Working and retired Americans now often hold the lion’s share of their financial assets in tax-deferred retirement accounts, such as IRAs, 401(k)s or 403(b)s. Spouses, children and grandchildren can inherit such accounts, too. It is important to consider where the accounts go when the current owner dies, whether it an account created by the owner, or one the owner inherited from a family member. Having no beneficiary when the current owner dies can lead to unforeseen consequences, both in terms of who gets the financial assets and how much tax is due.
In general, workers can set aside untaxed earnings in tax deferred, “traditional,” Individual Retirement Accounts (“IRAs”) and other, employer-sponsored taxed deferred accounts authorized by Sections 401(k) or 403(b) of the federal Internal Revenue Code.[i] The worker who owns the account can name one or more beneficiaries to receive the remaining balance in the accounts, when the original owner has died. Without a beneficiary, often the account will be part of the deceased worker’s probate estate with all tax due in one year, or the account might, under some state’s laws, pass automatically to the surviving spouse. The first scenario is never good, and the second may not match the wishes of the person who earned the money in the first place. How may these problems be avoided?
The answer is to name beneficiaries by working with the company holding the account. Who should not be named? The most frequently named beneficiaries who should not receive the retirement account outright are minor children, as that would trigger the need for a Court-supervised guardianship over the funds for the minor: costly and cumbersome. Capable adults are good choices, such as adult children or a spouse. In some cases, the custodian of the funds will require that the surviving spouse sign a notarized waiver if not named as the beneficiary.
What happens when the wishes of the owner change, either due to divorce or distancing from the original beneficiary? If the beneficiary designation is not changed after such occurrence, the original beneficiary will frequently receive the account, even if that was not the owner’s wish.

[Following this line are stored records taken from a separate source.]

-- pv_equiv track=rewrite | github.com/SigmaFireFox/SigmaFox | apps/11sixteen/src/app/APIClients/APIF/APIF_CallStringBuilder.py | apif_build_call_string
-- ===== SOURCE A (Python) =====
-- def apif_build_call_string(league_id, season):
--     # Determine call type
--     call_type = "fixtures"
--
--     # Determine call parameters if any - create a json
--     call_parameters = {'league': league_id, 'season': season}
--
--     # Generate call string
--     call_string = f"/{call_type}"
--
--     if len(call_parameters) > 0:
--         call_string = f"{call_string}?"
--         para_counter = 1
--         for parameter in call_parameters:
--             call_string = f"{call_string}{parameter}={str(call_parameters[parameter])}"
--             if para_counter < len(call_parameters):
--                 call_string = f"{call_string}&"
--             para_counter += 1
--
--     return call_string
-- ===== SOURCE B (Python) =====
-- def apif_build_call_string(league_id, season):
--     # Closed form: the key set is fixed, so the query string is a direct interpolation.
--     return f"/fixtures?league={league_id}&season={season}"
-- ===== Notes on version B (the rewrite author's own statement) =====
-- stated objective: simpler
-- what changed: B returns the query string as one closed-form f-string, eliminating A's dict, loop and para_counter entirely.
import Mathlib
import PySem

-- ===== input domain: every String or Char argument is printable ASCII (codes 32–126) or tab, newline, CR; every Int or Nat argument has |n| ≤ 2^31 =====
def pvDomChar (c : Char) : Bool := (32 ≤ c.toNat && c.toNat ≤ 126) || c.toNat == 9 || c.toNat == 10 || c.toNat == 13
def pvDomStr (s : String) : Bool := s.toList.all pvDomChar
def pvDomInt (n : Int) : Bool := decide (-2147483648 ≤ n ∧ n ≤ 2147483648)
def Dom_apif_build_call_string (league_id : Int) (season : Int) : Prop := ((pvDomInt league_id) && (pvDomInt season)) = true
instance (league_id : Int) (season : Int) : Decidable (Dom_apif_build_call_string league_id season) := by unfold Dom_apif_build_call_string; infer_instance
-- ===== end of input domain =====

-- ===== PORT A =====
-- Literal port of A: build the dict, then fold over its keys with para_counter.
def apif_build_call_string (league_id : Int) (season : Int) : String :=
  let call_type := "fixtures"
  let call_parameters : PySem.Dict String Int :=
    (PySem.Dict.empty.insert "league" league_id).insert "season" season
  let call_string := "/" ++ call_type
  if call_parameters.size > 0 then
    let call_string := call_string ++ "?"
    let (call_string, _) :=
      call_parameters.keys.foldl (fun (st : String × Nat) parameter =>
        let (cs, para_counter) := st
        let cs := cs ++ parameter ++ "=" ++ PySem.Int.toStr (call_parameters.getD parameter 0)
        let cs := if para_counter < call_parameters.size then cs ++ "&" else cs
        (cs, para_counter + 1)) (call_string, 1)
    call_string
  else
    call_string

-- ===== PORT B =====
-- Port of B: single closed-form interpolation.
def apif_build_call_string_alt (league_id : Int) (season : Int) : String :=
  "/fixtures?league=" ++ PySem.Int.toStr league_id ++ "&season=" ++ PySem.Int.toStr season

-- ===== PRECONDITION & SPEC =====
def Spec_apif_build_call_string (league_id : Int) (season : Int) (out : String) : Prop := out = apif_build_call_string_alt league_id season
instance (league_id : Int) (season : Int) (out : String) : Decidable (Spec_apif_build_call_string league_id season out) := by unfold Spec_apif_build_call_string; infer_instance

-- ===== CLAIM (what is proved, stated in full; the proofs are below) =====
def Claim_equal_apif_build_call_string : Prop := ∀ (league_id : Int) (season : Int), Dom_apif_build_call_string league_id season → Spec_apif_build_call_string league_id season (apif_build_call_string league_id season)

-- ===== LEMMAS AND PROOFS =====

-- ===== VERDICT (by name: the statement is the Claim_ definition above) =====
theorem apif_build_call_string_spec : Claim_equal_apif_build_call_string := by
  intro league_id season _
  unfold Spec_apif_build_call_string apif_build_call_string apif_build_call_string_alt
  simp [PySem.Dict.insert, PySem.Dict.empty, PySem.Dict.keys, PySem.Dict.size,
        PySem.Dict.getD, PySem.Dict.get?, List.foldl]
  simp [String.append_assoc]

The importance of updating beneficiary designations on retirement accounts is something we discuss in our estate planning meeting with clients, since a majority of people’s wealth is often in those accounts. A Will or Trust will have no effect on where the retirement assets go in most cases; it is the beneficiary designation that controls.

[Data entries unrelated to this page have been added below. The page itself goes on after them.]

-- ===== VERDICT (by name: the statement is the Claim_ definition above) =====
theorem count_quadrant_empty_py_spec : Claim_equal_count_quadrant_empty_py := by
  intro occupied ms _hdom
  obtain ⟨w, h⟩ := ms
  unfold Spec_count_quadrant_empty_py
  by_cases hwh : w ≤ 0 ∨ h ≤ 0
  · have hg : pvGrid w h = [] := by
      rcases hwh with hw | hh
      · simp [pvGrid, PySem.List.pyRange_one_eq_nil hw]
      · simp [pvGrid, PySem.List.pyRange_one_eq_nil hh]
    rw [pvA_char]
    simp [count_quadrant_empty_py_alt, hwh, pvN, hg]
  · have hmx : 0 ≤ PySem.Int.floordiv w 2 ∧ PySem.Int.floordiv w 2 ≤ w := by
      have : PySem.Int.floordiv w 2 = w / 2 := by simp [PySem.Int.floordiv, Int.fdiv_eq_ediv]
      omega
    have hmy : 0 ≤ PySem.Int.floordiv h 2 ∧ PySem.Int.floordiv h 2 ≤ h := by
      have : PySem.Int.floordiv h 2 = h / 2 := by simp [PySem.Int.floordiv, Int.fdiv_eq_ediv]
      omega
    have key : ∀ q : Int, (pvN occupied w h q : Int)
        = ((pvGrid w h).countP
            (fun c => pvCls (PySem.Int.floordiv w 2) (PySem.Int.floordiv h 2) c == q) : Int)
          - ((PySem.Set.ofList occupied).countP
              (fun c => decide (0 ≤ c.1 ∧ c.1 < w ∧ 0 ≤ c.2 ∧ c.2 < h)
                && (pvCls (PySem.Int.floordiv w 2) (PySem.Int.floordiv h 2) c == q)) : Int) := by
      intro q
      have hN : pvN occupied w h q
          = (pvGrid w h).countP
              (fun c => (pvCls (PySem.Int.floordiv w 2) (PySem.Int.floordiv h 2) c == q)
                && !decide (c ∈ occupied)) := by
        rw [pvN, List.count_eq_countP, List.countP_map, List.countP_filter]
        exact List.countP_congr (fun c _ => by simp only [Function.comp_def, decide_not])
      have hsplit := pvCountP_split (pvGrid w h)
        (fun c => pvCls (PySem.Int.floordiv w 2) (PySem.Int.floordiv h 2) c == q)
        (fun c => decide (c ∈ occupied))
      have hex := pvExchange occupied w h
        (fun c => pvCls (PySem.Int.floordiv w 2) (PySem.Int.floordiv h 2) c == q)
      omega
    obtain ⟨g0, g1, g2, g3⟩ := pvGridCount w h hmx hmy
    have hwh' : ¬ (w ≤ 0 ∨ h ≤ 0) := by omega
    simp only [count_quadrant_empty_py_alt, if_neg hwh']
    rw [pvA_char, pvB_fold]
    have e0 : (((PySem.Int.floordiv w 2).toNat * (PySem.Int.floordiv h 2).toNat : Nat) : Int)
        = PySem.Int.floordiv w 2 * PySem.Int.floordiv h 2 := by
      push_cast [Int.toNat_of_nonneg hmx.1, Int.toNat_of_nonneg hmy.1]; ring
    have e1 : (((w - PySem.Int.floordiv w 2).toNat * (PySem.Int.floordiv h 2).toNat : Nat) : Int)
        = (w - PySem.Int.floordiv w 2) * PySem.Int.floordiv h 2 := by
      push_cast [Int.toNat_of_nonneg (by omega : (0:Int) ≤ w - PySem.Int.floordiv w 2),
        Int.toNat_of_nonneg hmy.1]; ring
    have e2 : (((PySem.Int.floordiv w 2).toNat * (h - PySem.Int.floordiv h 2).toNat : Nat) : Int)
        = PySem.Int.floordiv w 2 * (h - PySem.Int.floordiv h 2) := by
      push_cast [Int.toNat_of_nonneg hmx.1,
        Int.toNat_of_nonneg (by omega : (0:Int) ≤ h - PySem.Int.floordiv h 2)]; ring
    have e3 : (((w - PySem.Int.floordiv w 2).toNat * (h - PySem.Int.floordiv h 2).toNat : Nat) : Int)
        = (w - PySem.Int.floordiv w 2) * (h - PySem.Int.floordiv h 2) := by
      push_cast [Int.toNat_of_nonneg (by omega : (0:Int) ≤ w - PySem.Int.floordiv w 2),
        Int.toNat_of_nonneg (by omega : (0:Int) ≤ h - PySem.Int.floordiv h 2)]; ring
    rw [key 0, key 1, key 2, key 3, g0, g1, g2, g3, e0, e1, e2, e3]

What about naming a revocable Trust as the beneficiary of retirement assets? This can be a brilliant idea, or a disaster. On the disaster side first: revocable Trusts without the exact directions required by the IRS, and beneficiary designations that do not name the specific section of a Trust for an individual person as beneficiary will likely cause the designation to fail, as the IRS will not consider the Trust, generally speaking, to be a “qualified beneficiary.” On the brilliant side, if the intended individuals are not capable of handling significant assets, either because they are too young (“minors”) or because they are terrible managers of money, then naming a specific subsection of a revocable Trust, which contains all the IRS-required language, can result in the beneficiary being able to get the benefit of the retirement account, managed by the Trustee of the Trust. The effectiveness of this maneuver requires coordination with both an estate planning attorney and the custodian of the retirement account in addition to having the Trust be a “qualified beneficiary.”

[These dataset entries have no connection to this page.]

-- pv_equiv track=rewrite | github.com/TOHgoto/cuhk-timetable-exporter | cuhk_timetable_export/teaching_html.py | _normalize_day
-- ===== SOURCE A (Python) =====
-- def _normalize_day(text: str) -> str | None:
--     """
--     Normalize day of week text (e.g. 'Mon', 'MON', 'Monday') to 3-letter English.
--     """
--     t = text.strip().lower()
--     mapping = {
--         "mo": "Mon",
--         "mon": "Mon",
--         "monday": "Mon",
--         "tu": "Tue",
--         "tue": "Tue",
--         "tues": "Tue",
--         "tuesday": "Tue",
--         "we": "Wed",
--         "wed": "Wed",
--         "weds": "Wed",
--         "wednesday": "Wed",
--         "th": "Thu",
--         "thu": "Thu",
--         "thur": "Thu",
--         "thurs": "Thu",
--         "thursday": "Thu",
--         "fr": "Fri",
--         "fri": "Fri",
--         "friday": "Fri",
--         "sa": "Sat",
--         "sat": "Sat",
--         "saturday": "Sat",
--         "su": "Sun",
--         "sun": "Sun",
--         "sunday": "Sun",
--     }
--     for key, val in mapping.items():
--         if t.startswith(key):
--             return val
--     return None
-- ===== SOURCE B (Python) =====
-- _PREFIX = {
--     "mo": "Mon",
--     "tu": "Tue",
--     "we": "Wed",
--     "th": "Thu",
--     "fr": "Fri",
--     "sa": "Sat",
--     "su": "Sun",
-- }
--
--
-- def _normalize_day(text: str) -> str | None:
--     # Every key of A's table shares its first two letters with exactly one
--     # day, so the whole prefix scan collapses to one lookup on t[:2].
--     t = text.strip().lower()
--     return _PREFIX.get(t[:2])
-- ===== Notes on version B (the rewrite author's own statement) =====
-- stated objective: simpler
-- what changed: Replaced the 25-key startswith scan with a single dict lookup on the first two characters of the stripped, lowercased input, since every key in A's table is determined by its unique two-letter prefix.
import Mathlib
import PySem

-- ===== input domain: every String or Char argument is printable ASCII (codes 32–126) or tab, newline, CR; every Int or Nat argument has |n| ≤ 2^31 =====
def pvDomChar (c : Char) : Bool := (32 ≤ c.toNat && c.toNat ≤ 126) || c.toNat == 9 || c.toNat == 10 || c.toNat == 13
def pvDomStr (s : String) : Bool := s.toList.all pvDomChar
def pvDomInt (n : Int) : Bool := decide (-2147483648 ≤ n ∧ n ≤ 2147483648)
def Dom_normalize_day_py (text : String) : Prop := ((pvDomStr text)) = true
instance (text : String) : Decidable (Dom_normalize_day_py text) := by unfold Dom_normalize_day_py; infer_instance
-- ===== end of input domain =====

-- B replaces A's 25-key startswith scan with one dict lookup on the first two
-- characters of the stripped, lowercased input (every key of A's table is
-- determined by its unique two-letter prefix); objective: simpler.

-- ===== PORT A =====
-- A's dict literal, in insertion order (iterated as key/value pairs).
def mappingA : List (String × String) :=
  [("mo","Mon"),("mon","Mon"),("monday","Mon"),
   ("tu","Tue"),("tue","Tue"),("tues","Tue"),("tuesday","Tue"),
   ("we","Wed"),("wed","Wed"),("weds","Wed"),("wednesday","Wed"),
   ("th","Thu"),("thu","Thu"),("thur","Thu"),("thurs","Thu"),("thursday","Thu"),
   ("fr","Fri"),("fri","Fri"),("friday","Fri"),
   ("sa","Sat"),("sat","Sat"),("saturday","Sat"),
   ("su","Sun"),("sun","Sun"),("sunday","Sun")]

-- A's 'for key, val in mapping.items(): if t.startswith(key): return val' loop.
def loopA (t : String) : List (String × String) → Option String
  | [] => none
  | (k, v) :: rest => if PySem.Str.startswith t k then some v else loopA t rest

def normalize_day_py (text : String) : Option String :=
  let t := PySem.Str.lower (PySem.Str.strip text)
  loopA t mappingA

-- ===== PORT B =====
-- B's module-level _PREFIX dict.
def prefixMap : PySem.Dict String String :=
  PySem.Dict.ofList
    [("mo","Mon"),("tu","Tue"),("we","Wed"),("th","Thu"),("fr","Fri"),("sa","Sat"),("su","Sun")]

def normalize_day_py_alt (text : String) : Option String :=
  let t := PySem.Str.lower (PySem.Str.strip text)
  prefixMap.get? (PySem.Str.slice t none (some 2))

-- ===== PRECONDITION & SPEC =====
def Spec_normalize_day_py (text : String) (out : Option String) : Prop := out = normalize_day_py_alt text
instance (text : String) (out : Option String) : Decidable (Spec_normalize_day_py text out) := by unfold Spec_normalize_day_py; infer_instance

-- ===== CLAIM (what is proved, stated in full; the proofs are below) =====
def Claim_equal_normalize_day_py : Prop := ∀ (text : String), Dom_normalize_day_py text → Spec_normalize_day_py text (normalize_day_py text)

-- ===== LEMMAS AND PROOFS =====

-- String `==` is `==` of the code-point lists.
theorem beq_eq_beq_toList (a b : String) : (a == b) = (a.toList == b.toList) := by
  rcases Bool.eq_false_or_eq_true (a == b) with h | h <;>
    rcases Bool.eq_false_or_eq_true (a.toList == b.toList) with h2 | h2 <;>
    simp_all [String.toList_inj]

-- B's dict literal has pairwise-distinct keys, so ofList keeps it as written.
theorem prefixMap_eq : prefixMap = PySem.Dict.mk
    [("mo","Mon"),("tu","Tue"),("we","Wed"),("th","Thu"),("fr","Fri"),("sa","Sat"),("su","Sun")] := by
  decide

-- Core fact: A's prefix scan over the 25 keys equals B's lookup of s[:2],
-- because every key of mappingA extends its unique two-letter prefix and the
-- two-letter key of each group comes first in A's iteration order.
set_option maxHeartbeats 2000000 in
theorem loopA_eq_prefix_lookup (s : String) :
    loopA s mappingA = prefixMap.get? (PySem.Str.slice s none (some 2)) := by
  rw [prefixMap_eq]
  simp only [mappingA, loopA,
    PySem.Str.startswith_eq, PySem.Chars.startswith_iff, beq_eq_beq_toList, PySem.Str.toList_slice,
    PySem.Chars.slice_eq_listSlice, PySem.Dict.get?]
  have h2 : PySem.List.slice s.toList none (some 2) = s.toList.take 2 := by
    rw [show (2:Int) = ((2:Nat):Int) by norm_num, PySem.List.slice_to_natCast]
  rw [h2]
  generalize s.toList = cs
  match cs with
  | [] => simp
  | [c] => simp [List.cons_prefix_cons]
  | c1 :: c2 :: r =>
    simp only [List.cons_prefix_cons, List.take_succ_cons, List.take_zero, List.nil_prefix,
      and_true,
      show ("mo".toList = ['m','o']) from by decide, show ("mon".toList = ['m','o','n']) from by decide,
      show ("monday".toList = ['m','o','n','d','a','y']) from by decide,
      show ("tu".toList = ['t','u']) from by decide, show ("tue".toList = ['t','u','e']) from by decide,
      show ("tues".toList = ['t','u','e','s']) from by decide,
      show ("tuesday".toList = ['t','u','e','s','d','a','y']) from by decide,
      show ("we".toList = ['w','e']) from by decide, show ("wed".toList = ['w','e','d']) from by decide,
      show ("weds".toList = ['w','e','d','s']) from by decide,
      show ("wednesday".toList = ['w','e','d','n','e','s','d','a','y']) from by decide,
      show ("th".toList = ['t','h']) from by decide, show ("thu".toList = ['t','h','u']) from by decide,
      show ("thur".toList = ['t','h','u','r']) from by decide,
      show ("thurs".toList = ['t','h','u','r','s']) from by decide,
      show ("thursday".toList = ['t','h','u','r','s','d','a','y']) from by decide,
      show ("fr".toList = ['f','r']) from by decide, show ("fri".toList = ['f','r','i']) from by decide,
      show ("friday".toList = ['f','r','i','d','a','y']) from by decide,
      show ("sa".toList = ['s','a']) from by decide, show ("sat".toList = ['s','a','t']) from by decide,
      show ("saturday".toList = ['s','a','t','u','r','d','a','y']) from by decide,
      show ("su".toList = ['s','u']) from by decide, show ("sun".toList = ['s','u','n']) from by decide,
      show ("sunday".toList = ['s','u','n','d','a','y']) from by decide]
    by_cases h1 : 'm' = c1
    · by_cases h2 : 'o' = c2
      · simp [← h1, ← h2]
      · simp [← h1, h2]
    · by_cases h3 : 't' = c1
      · by_cases h4 : 'u' = c2
        · simp [← h3, ← h4]
        · by_cases h5 : 'h' = c2
          · simp [← h3, ← h5]
          · simp [← h3, h4, h5]
      · by_cases h6 : 'w' = c1
        · by_cases h7 : 'e' = c2
          · simp [← h6, ← h7]
          · simp [← h6, h7]
        · by_cases h8 : 'f' = c1
          · by_cases h9 : 'r' = c2
            · simp [← h8, ← h9]
            · simp [← h8, h9]
          · by_cases h10 : 's' = c1
            · by_cases h11 : 'a' = c2
              · simp [← h10, ← h11]
              · by_cases h12 : 'u' = c2
                · simp [← h10, ← h12]
                · simp [← h10, h11, h12]
            · simp [h1, h3, h6, h8, h10]

-- ===== VERDICT (by name: the statement is the Claim_ definition above) =====
theorem normalize_day_py_spec : Claim_equal_normalize_day_py := by
  intro text _
  unfold Spec_normalize_day_py normalize_day_py normalize_day_py_alt
  exact loopA_eq_prefix_lookup _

So, this season, when you check your smoke detector batteries, also check the beneficiaries of your retirement assets, and, if they no longer reflect your wishes, speak to an estate planning attorney and the custodian of your account to get the right beneficiaries listed.
[i] As of the writing of this article, the “Secure” Act, “Setting Every Community Up for Retirement Enhancement,” passed the U.S. House of Representatives, but has been stuck in the Senate due to some individual holds by senators. If enacted, this bill would make changes to the laws to make it easier for workers to start and contribute to tax-deferred retirement accounts. It would also do away with the option for those who inherit such accounts to “stretch” them out to be paid over the lucky heir’s lifetime, reducing the pay-out time (and the time to pay the taxes on the distributions) to five years.
By: Elaina Hoeppner and Katherine B. Miller, Esq.